Formation | April 1992 |
---|---|
Dissolved | June 2000 |
Type | Theatre group |
Purpose | Experimental, Site-specific |
Location |
|
Membership | Anna Papadakos, Carlo Alacchi, Pascal Maeder, Dave Ballard, Daniel Brochu, Patroklos Timamopoulos, Arto Paragamian, James Schidlowsky, Ramon-Luis Perez |
Artistic director(s) | Anna Papadakos |
Dummies Theatre was a Canadian experimental and interdisciplinary contemporary theatre company known for creating free site-specific works and daring productions in vacant stores located in Montreal during the 1990s.
The group was founded in April, 1992 by actors Anna Papadakos, Carlo Alacchi, filmmaker Pascal Maeder and soundman Dave Ballard for the production of the original play Dummies in the Window. The production took place in the vacant store below Papadakos and Maeder’s apartment on Montreal's Boulevard Saint-Laurent. [1] [2] The actors commissioned installation artist Pierre Allard to create a storefront display. While the artist was setting up, a falling dummy shattered the glass window and crashed on the sidewalk, missing Montreal Gazette's reporter Albert Nerenberg by only a few feet. Nerenberg wrote an article titled "Crashing Dummies" about the incident that prompted the group to use the term Dummies for their play title and theatre name. With no money to promote the show and a strong creative intention to build a "street theatre environment" by behaving like "barkers", the actors stood in front of the venue before the performances to lure passersby. The popularity and success of the initial two-week run allowed for an extension of two weeks.
Papadakos, who took on the role of Artistic Director in addition to writing and directing the shows, was motivated by the show's success and a desire to create a "conscious" theatre. She launched a financing drive and caught the attention of Canadian philanthropist, Phyllis Lambert, who saw it as a way to rejuvenate neighborhoods through art. With the assistance of The Samuel and Saidye Bronfman Family Foundation and various other sources, the newly formed theatre company raised enough funds to produce a second play, Return of the Dummies, the following year in a bigger vacant store a few doors up the street. In the fall of 1995, the group completed its trilogy on immigrants with Dummies 95 in yet another empty store on the Boulevard Saint-Laurent.
In 1996, the group created Go Weast, the first of three pieces on alienation. As the early 1990s recession was ending in Montreal, empty stores filled with new businesses and the group rented the second floor of a newly moved grocery store (Segal's), which later became the home of Mainline Theatre. Go Weast's success and subject matter along with its stunning dream-like 16mm original footage of visuals of Canada and Canadians attracted the attention of Festival de Théâtre des Amériques’s Artistic Director Marie-Hélène Falcon, making Dummies Theatre the first English Theatre company from Québec to be invited to partake in the international event. [3] The play Medea in the Media followed in 1998 and was performed in the same space, which had become the company's permanent home. Theatre Critic Aurèle Parisien described the experimental group's imprint on Montreal's Main at the end of the millenium. [4]

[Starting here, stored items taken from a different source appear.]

-- pv_equiv track=rewrite | github.com/souluk319/ocp-rag-chatbot | src/play_book_studio/answering/answer_text_formatting.py | _group_reader_sentences
-- ===== SOURCE A (Python) =====
-- def _group_reader_sentences(sentences: list[str]) -> list[str]:
--     if not sentences:
--         return []
--     if len(sentences) <= 2:
--         combined = " ".join(sentences).strip()
--         if len(combined) > 150:
--             return [sentence.strip() for sentence in sentences if sentence.strip()]
--         return [" ".join(sentences).strip()]
--
--     paragraphs: list[str] = []
--     bucket: list[str] = []
--     bucket_length = 0
--     for sentence in sentences:
--         normalized = sentence.strip()
--         if not normalized:
--             continue
--         if bucket and (bucket_length + len(normalized) > 180 or len(bucket) >= 2):
--             paragraphs.append(" ".join(bucket).strip())
--             bucket = []
--             bucket_length = 0
--         bucket.append(normalized)
--         bucket_length += len(normalized) + 1
--     if bucket:
--         paragraphs.append(" ".join(bucket).strip())
--     return paragraphs
-- ===== SOURCE B (Python) =====
-- def _group_reader_sentences(sentences: list[str]) -> list[str]:
--     if not sentences:
--         return []
--     if len(sentences) <= 2:
--         combined = " ".join(sentences).strip()
--         if len(combined) > 150:
--             return [sentence.strip() for sentence in sentences if sentence.strip()]
--         return [" ".join(sentences).strip()]
--
--     norm = [s.strip() for s in sentences if s.strip()]
--     out: list[str] = []
--     i = 0
--     while i < len(norm):
--         if i + 1 < len(norm) and len(norm[i]) + 1 + len(norm[i + 1]) <= 180:
--             out.append(norm[i] + " " + norm[i + 1])
--             i += 2
--         else:
--             out.append(norm[i])
--             i += 1
--     return out
-- ===== Notes on version B (the rewrite author's own statement) =====
-- stated objective: alternative
-- what changed: Replaces A's accumulator-bucket state machine (bucket list, running bucket_length, flush-on-next-sentence) by a separate normalization pass followed by an index-free look-ahead pairing recursion that emits each paragraph directly, consuming one or two sentences per step.
import Mathlib
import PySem

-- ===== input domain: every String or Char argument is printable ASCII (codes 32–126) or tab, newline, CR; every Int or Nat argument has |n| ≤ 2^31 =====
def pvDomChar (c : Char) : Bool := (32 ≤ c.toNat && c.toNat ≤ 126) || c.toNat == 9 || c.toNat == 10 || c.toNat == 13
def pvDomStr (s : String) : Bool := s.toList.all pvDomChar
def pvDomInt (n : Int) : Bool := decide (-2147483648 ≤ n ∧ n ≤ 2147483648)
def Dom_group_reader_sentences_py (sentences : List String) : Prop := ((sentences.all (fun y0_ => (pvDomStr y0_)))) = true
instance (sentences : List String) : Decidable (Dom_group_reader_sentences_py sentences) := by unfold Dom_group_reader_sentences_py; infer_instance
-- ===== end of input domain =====

-- B replaces A's accumulator-bucket/flush-on-next loop by a filtering pass plus an
-- index-free look-ahead pairing recursion (same values; different decomposition).

-- ===== PORT A =====
-- one iteration of A's for-loop; state = (paragraphs, bucket, bucket_length)
def pyStepA (st : List String × List String × Int) (s : String) : List String × List String × Int :=
  let normalized := PySem.Str.strip s
  if normalized = "" then st
  else
    let st1 := if st.2.1 ≠ [] ∧ (st.2.2 + PySem.Str.len normalized > 180 ∨ 2 ≤ st.2.1.length)
               then (st.1 ++ [PySem.Str.strip (PySem.Str.join " " st.2.1)], ([] : List String), (0 : Int))
               else st
    (st1.1, st1.2.1 ++ [normalized], st1.2.2 + PySem.Str.len normalized + 1)

def group_reader_sentences_py (sentences : List String) : List String :=
  if sentences = [] then []
  else if PySem.List.len sentences ≤ 2 then
    let combined := PySem.Str.strip (PySem.Str.join " " sentences)
    if PySem.Str.len combined > 150 then
      sentences.filterMap (fun s => if PySem.Str.strip s = "" then none else some (PySem.Str.strip s))
    else [PySem.Str.strip (PySem.Str.join " " sentences)]
  else
    let fin := sentences.foldl pyStepA ([], [], 0)
    if fin.2.1 ≠ [] then fin.1 ++ [PySem.Str.strip (PySem.Str.join " " fin.2.1)] else fin.1

-- ===== PORT B =====
-- norm = [s.strip() for s in sentences if s.strip()]
def altNorm (sentences : List String) : List String :=
  sentences.filterMap (fun s => if PySem.Str.strip s = "" then none else some (PySem.Str.strip s))

-- the while loop with index look-ahead: consume one or two sentences per step
def altPair : List String → List String
  | [] => []
  | [x] => [x]
  | x :: y :: rest =>
    if PySem.Str.len x + 1 + PySem.Str.len y ≤ 180 then (x ++ " " ++ y) :: altPair rest
    else x :: altPair (y :: rest)

def group_reader_sentences_py_alt (sentences : List String) : List String :=
  if sentences = [] then []
  else if PySem.List.len sentences ≤ 2 then
    let combined := PySem.Str.strip (PySem.Str.join " " sentences)
    if PySem.Str.len combined > 150 then
      sentences.filterMap (fun s => if PySem.Str.strip s = "" then none else some (PySem.Str.strip s))
    else [PySem.Str.strip (PySem.Str.join " " sentences)]
  else
    altPair (altNorm sentences)

-- ===== PRECONDITION & SPEC =====
def Spec_group_reader_sentences_py (sentences : List String) (out : List String) : Prop := out = group_reader_sentences_py_alt sentences
instance (sentences : List String) (out : List String) : Decidable (Spec_group_reader_sentences_py sentences out) := by unfold Spec_group_reader_sentences_py; infer_instance

-- ===== CLAIM (what is proved, stated in full; the proofs are below) =====
def Claim_equal_group_reader_sentences_py : Prop := ∀ (sentences : List String), Dom_group_reader_sentences_py sentences → Spec_group_reader_sentences_py sentences (group_reader_sentences_py sentences)

-- ===== LEMMAS AND PROOFS =====

-- a char list is "good" when it neither starts nor ends with whitespace
def GoodC (cs : List Char) : Prop :=
  (∀ c ∈ cs.head?, PySem.Chars.isspace c = false) ∧ (∀ c ∈ cs.getLast?, PySem.Chars.isspace c = false)

theorem head?_dropWhile_not (p : Char → Bool) (l : List Char) :
    ∀ c ∈ (l.dropWhile p).head?, p c = false := by
  induction l with
  | nil => simp
  | cons a t ih =>
    intro c hc
    by_cases h : p a
    · rw [List.dropWhile_cons_of_pos h] at hc; exact ih c hc
    · rw [List.dropWhile_cons_of_neg h] at hc
      simp at hc; subst hc; simpa using h

theorem goodC_strip (cs : List Char) : GoodC (PySem.Chars.strip cs) := by
  constructor
  · -- rstrip keeps a prefix, so a nonempty head is lstrip's head, which dropWhile made nonspace
    intro c hc
    simp only [PySem.Chars.strip, PySem.Chars.rstrip, PySem.Chars.lstrip] at hc
    have hpre : (List.dropWhile PySem.Chars.isspace
        (List.dropWhile PySem.Chars.isspace cs).reverse).reverse <+:
        List.dropWhile PySem.Chars.isspace cs := by
      have := List.reverse_prefix.mpr
        (List.dropWhile_suffix (l := (List.dropWhile PySem.Chars.isspace cs).reverse)
          PySem.Chars.isspace)
      simpa using this
    obtain ⟨r, hr⟩ := hpre
    have : c ∈ (List.dropWhile PySem.Chars.isspace cs).head? := by
      rw [Option.mem_def] at hc ⊢
      rw [← hr, List.head?_append, hc]
      rfl
    exact head?_dropWhile_not _ _ c this
  · intro c hc
    simp only [PySem.Chars.strip, PySem.Chars.rstrip, PySem.Chars.lstrip] at hc
    rw [← List.head?_reverse, List.reverse_reverse] at hc
    exact head?_dropWhile_not _ _ c hc

theorem goodC_fix (cs : List Char) (h : GoodC cs) : PySem.Chars.strip cs = cs := by
  obtain ⟨h1, h2⟩ := h
  have hl : PySem.Chars.lstrip cs = cs := by
    cases cs with
    | nil => rfl
    | cons a t =>
      have : PySem.Chars.isspace a = false := h1 a (by simp)
      simp [PySem.Chars.lstrip, this]
  have hr : PySem.Chars.rstrip cs = cs := by
    unfold PySem.Chars.rstrip
    cases hrev : cs.reverse with
    | nil =>
      have hnil : cs = [] := List.reverse_eq_nil_iff.mp hrev
      simp [hnil]
    | cons a t =>
      have ha : a ∈ cs.getLast? := by rw [← List.head?_reverse, hrev]; rfl
      have : PySem.Chars.isspace a = false := h2 a ha
      rw [List.dropWhile_cons_of_neg (by simp [this]), ← hrev, List.reverse_reverse]
  show PySem.Chars.rstrip (PySem.Chars.lstrip cs) = cs
  rw [hl, hr]

theorem goodC_append (x y : List Char) (hx : GoodC x) (hy : GoodC y)
    (hx0 : x ≠ []) (hy0 : y ≠ []) : GoodC (x ++ ' ' :: y) := by
  constructor
  · intro c hc
    rw [List.head?_append] at hc
    cases hhd : x.head? with
    | none => exact absurd (List.head?_eq_none_iff.mp hhd) hx0
    | some a =>
      rw [hhd] at hc
      have hca : a = c := by simpa using hc
      subst hca
      exact hx.1 a (by simp [hhd])
  · intro c hc
    rw [List.getLast?_append_of_ne_nil _ (by simp)] at hc
    have : (' ' :: y).getLast? = y.getLast? := by
      have := List.getLast?_append_of_ne_nil (l₁ := [' ']) (l₂ := y) hy0
      simpa using this
    rw [this] at hc
    exact hy.2 c hc

-- good, nonempty strings
def GoodS (s : String) : Prop := s.toList ≠ [] ∧ GoodC s.toList

theorem strip_goodS (x : String) (h : GoodS x) : PySem.Str.strip x = x := by
  rw [← String.toList_inj]
  simp [PySem.Str.strip, goodC_fix _ h.2]

theorem goodS_strip (s : String) (h : PySem.Str.strip s ≠ "") : GoodS (PySem.Str.strip s) := by
  refine ⟨by rw [ne_eq, String.toList_eq_nil_iff]; exact h, ?_⟩
  simp only [PySem.Str.strip, String.toList_ofList]
  exact goodC_strip _

theorem goodS_mem_altNorm (sentences : List String) :
    ∀ x ∈ altNorm sentences, GoodS x := by
  intro x hx
  simp only [altNorm, List.mem_filterMap] at hx
  obtain ⟨s, _, hs⟩ := hx
  by_cases h : PySem.Str.strip s = ""
  · simp [h] at hs
  · simp only [h, if_false, Option.some.injEq] at hs
    exact hs ▸ goodS_strip s h

theorem join_one (x : String) (h : GoodS x) :
    PySem.Str.strip (PySem.Str.join " " [x]) = x := by
  rw [← String.toList_inj]
  simp [PySem.Str.strip, PySem.Str.join, PySem.Chars.join_singleton, goodC_fix _ h.2]

theorem join_two (x y : String) (hx : GoodS x) (hy : GoodS y) :
    PySem.Str.strip (PySem.Str.join " " [x, y]) = x ++ " " ++ y := by
  rw [← String.toList_inj]
  have hfix := goodC_fix _ (goodC_append _ _ hx.2 hy.2 hx.1 hy.1)
  have hj : PySem.Chars.join [' '] [x.toList, y.toList] = x.toList ++ ' ' :: y.toList := by
    rw [PySem.Chars.join_cons_cons, PySem.Chars.join_singleton, List.append_assoc]
    rfl
  simp only [PySem.Str.strip, PySem.Str.join, String.toList_ofList]
  rw [show (" " : String).toList = [' '] from rfl, List.map_cons, List.map_cons,
    List.map_nil, hj, hfix]
  simp

-- the fold over sentences equals the fold over the normalized list
theorem foldA_altNorm (sentences : List String) (st : List String × List String × Int) :
    sentences.foldl pyStepA st = (altNorm sentences).foldl pyStepA st := by
  induction sentences generalizing st with
  | nil => rfl
  | cons s rest ih =>
    rw [List.foldl_cons]
    by_cases h : PySem.Str.strip s = ""
    · have h1 : pyStepA st s = st := by simp [pyStepA, h]
      have h2 : altNorm (s :: rest) = altNorm rest := by
        simp [altNorm, h]
      rw [h1, h2, ih]
    · have h1 : pyStepA st s = pyStepA st (PySem.Str.strip s) := by
        simp only [pyStepA, strip_goodS _ (goodS_strip s h)]
      have h2 : altNorm (s :: rest) = PySem.Str.strip s :: altNorm rest := by
        simp [altNorm, h]
      rw [h2, List.foldl_cons, h1, ih]

def finishA (st : List String × List String × Int) : List String :=
  if st.2.1 ≠ [] then st.1 ++ [PySem.Str.strip (PySem.Str.join " " st.2.1)] else st.1

theorem goodS_ne_empty (x : String) (h : GoodS x) : x ≠ "" := by
  intro h0; exact h.1 (by simp [h0])

-- the three shapes one loop iteration can take
theorem stepA_empty_bucket (paras : List String) (x : String) (hx : GoodS x) :
    pyStepA (paras, [], 0) x = (paras, [x], PySem.Str.len x + 1) := by
  simp [pyStepA, strip_goodS _ hx, goodS_ne_empty _ hx]

theorem stepA_one_keep (paras : List String) (x y : String) (L : Int) (hy : GoodS y)
    (h : ¬ L + PySem.Str.len y > 180) :
    pyStepA (paras, [x], L) y = (paras, [x, y], L + PySem.Str.len y + 1) := by
  have h' : ¬ 180 < L + (y.length : Int) := by simpa [PySem.Str.len_eq] using h
  simp [pyStepA, strip_goodS _ hy, goodS_ne_empty _ hy, h']

theorem stepA_one_flush (paras : List String) (x y : String) (L : Int)
    (hx : GoodS x) (hy : GoodS y) (h : L + PySem.Str.len y > 180) :
    pyStepA (paras, [x], L) y = (paras ++ [x], [y], PySem.Str.len y + 1) := by
  have h' : 180 < L + (y.length : Int) := by simpa [PySem.Str.len_eq] using h
  simp [pyStepA, strip_goodS _ hy, goodS_ne_empty _ hy, h', join_one x hx]

theorem stepA_two_flush (paras : List String) (x y z : String) (L : Int)
    (hx : GoodS x) (hy : GoodS y) (hz : GoodS z) :
    pyStepA (paras, [x, y], L) z = (paras ++ [x ++ " " ++ y], [z], PySem.Str.len z + 1) := by
  simp [pyStepA, strip_goodS _ hz, goodS_ne_empty _ hz, join_two x y hx hy]

-- main invariant: starting from an empty bucket, A's loop over good sentences
-- produces exactly the look-ahead pairing
theorem foldA_pair (norm : List String) (hP : ∀ x ∈ norm, GoodS x) :
    ∀ paras : List String,
      finishA (norm.foldl pyStepA (paras, [], 0)) = paras ++ altPair norm := by
  induction norm using altPair.induct with
  | case1 => intro paras; simp [finishA, altPair]
  | case2 x =>
    intro paras
    have hx : GoodS x := hP x (by simp)
    rw [altPair, List.foldl_cons, stepA_empty_bucket paras x hx]
    simp [finishA, join_one x hx]
  | case3 x y rest hcond ih =>
    intro paras
    have hx : GoodS x := hP x (by simp)
    have hy : GoodS y := hP y (by simp)
    rw [altPair, if_pos hcond, List.foldl_cons, List.foldl_cons,
      stepA_empty_bucket paras x hx,
      stepA_one_keep paras x y _ hy (by omega)]
    cases rest with
    | nil =>
      simp [finishA, altPair, join_two x y hx hy]
    | cons z rs =>
      have hz : GoodS z := hP z (by simp)
      rw [List.foldl_cons, stepA_two_flush paras x y z _ hx hy hz,
        show ((paras ++ [x ++ " " ++ y], [z], PySem.Str.len z + 1) :
            List String × List String × Int) =
          pyStepA (paras ++ [x ++ " " ++ y], [], 0) z from
          (stepA_empty_bucket _ z hz).symm,
        ← List.foldl_cons]
      have := ih (fun u hu => hP u (by simp at hu ⊢; tauto)) (paras ++ [x ++ " " ++ y])
      rw [this]
      simp
  | case4 x y rest hcond ih =>
    intro paras
    have hx : GoodS x := hP x (by simp)
    have hy : GoodS y := hP y (by simp)
    rw [altPair, if_neg hcond, List.foldl_cons, List.foldl_cons,
      stepA_empty_bucket paras x hx,
      stepA_one_flush paras x y _ hx hy (by omega),
      show ((paras ++ [x], [y], PySem.Str.len y + 1) :
          List String × List String × Int) =
        pyStepA (paras ++ [x], [], 0) y from (stepA_empty_bucket _ y hy).symm,
      ← List.foldl_cons]
    have := ih (fun u hu => hP u (by simp at hu ⊢; tauto)) (paras ++ [x])
    rw [this]
    simp

-- ===== VERDICT (by name: the statement is the Claim_ definition above) =====
theorem group_reader_sentences_py_spec : Claim_equal_group_reader_sentences_py := by
  intro sentences _
  unfold Spec_group_reader_sentences_py group_reader_sentences_py group_reader_sentences_py_alt
  by_cases h0 : sentences = []
  · simp [h0]
  · rw [if_neg h0, if_neg h0]
    by_cases h2 : PySem.List.len sentences ≤ 2
    · rw [if_pos h2, if_pos h2]
    · rw [if_neg h2, if_neg h2]
      have key := foldA_pair (altNorm sentences) (goodS_mem_altNorm sentences) []
      rw [foldA_altNorm]
      simpa [finishA] using key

The intriguing black posters appeared along Montreal’s Saint-Laurent Boulevard and other key locations in early May. Beside “Dummies Theatre” in small print, the large, luminescent blue-on-black block of type on the top says “Medea in the Media” - an alliteration as seductive as it is confusing, leaving a nagging impression of misreading. A band of haunting black and white images across the middle of the poster has the same effect, seducing while eluding straightforward comprehension: on the left, a misty field with a bit of railway track; on the right, the rippled surface of a sea or lake. The two images bleed into each other in a middle panel where the field, the railway track and the curving side of a moving train become immersed in a film of watery ripples. In the lower part of the poster the same mysterious blue type proclaims “Free Theatre,” providing dates and a nameless Saint-Laurent Boulevard address. Anyone checking the address on the way up the street would discover a door leading into a stairway to the second floor above Segal’s Supermarket.
In 2000, the group produced its last creation before disbanding, Dummies in the Mirror. This was an introspective piece that used the lighting technician as a third actor with a wired console providing the only illumination.
Immigrant identity, culture shock and tensions, relationships with the self and the other, alienation and identity in general were the main themes of the Dummies. The sets, designed by Maeder, were primarily minimalist using surveillance cameras, video and original 16mm black-and-white footage projected through windows or reflected through mirrors, props and found objects.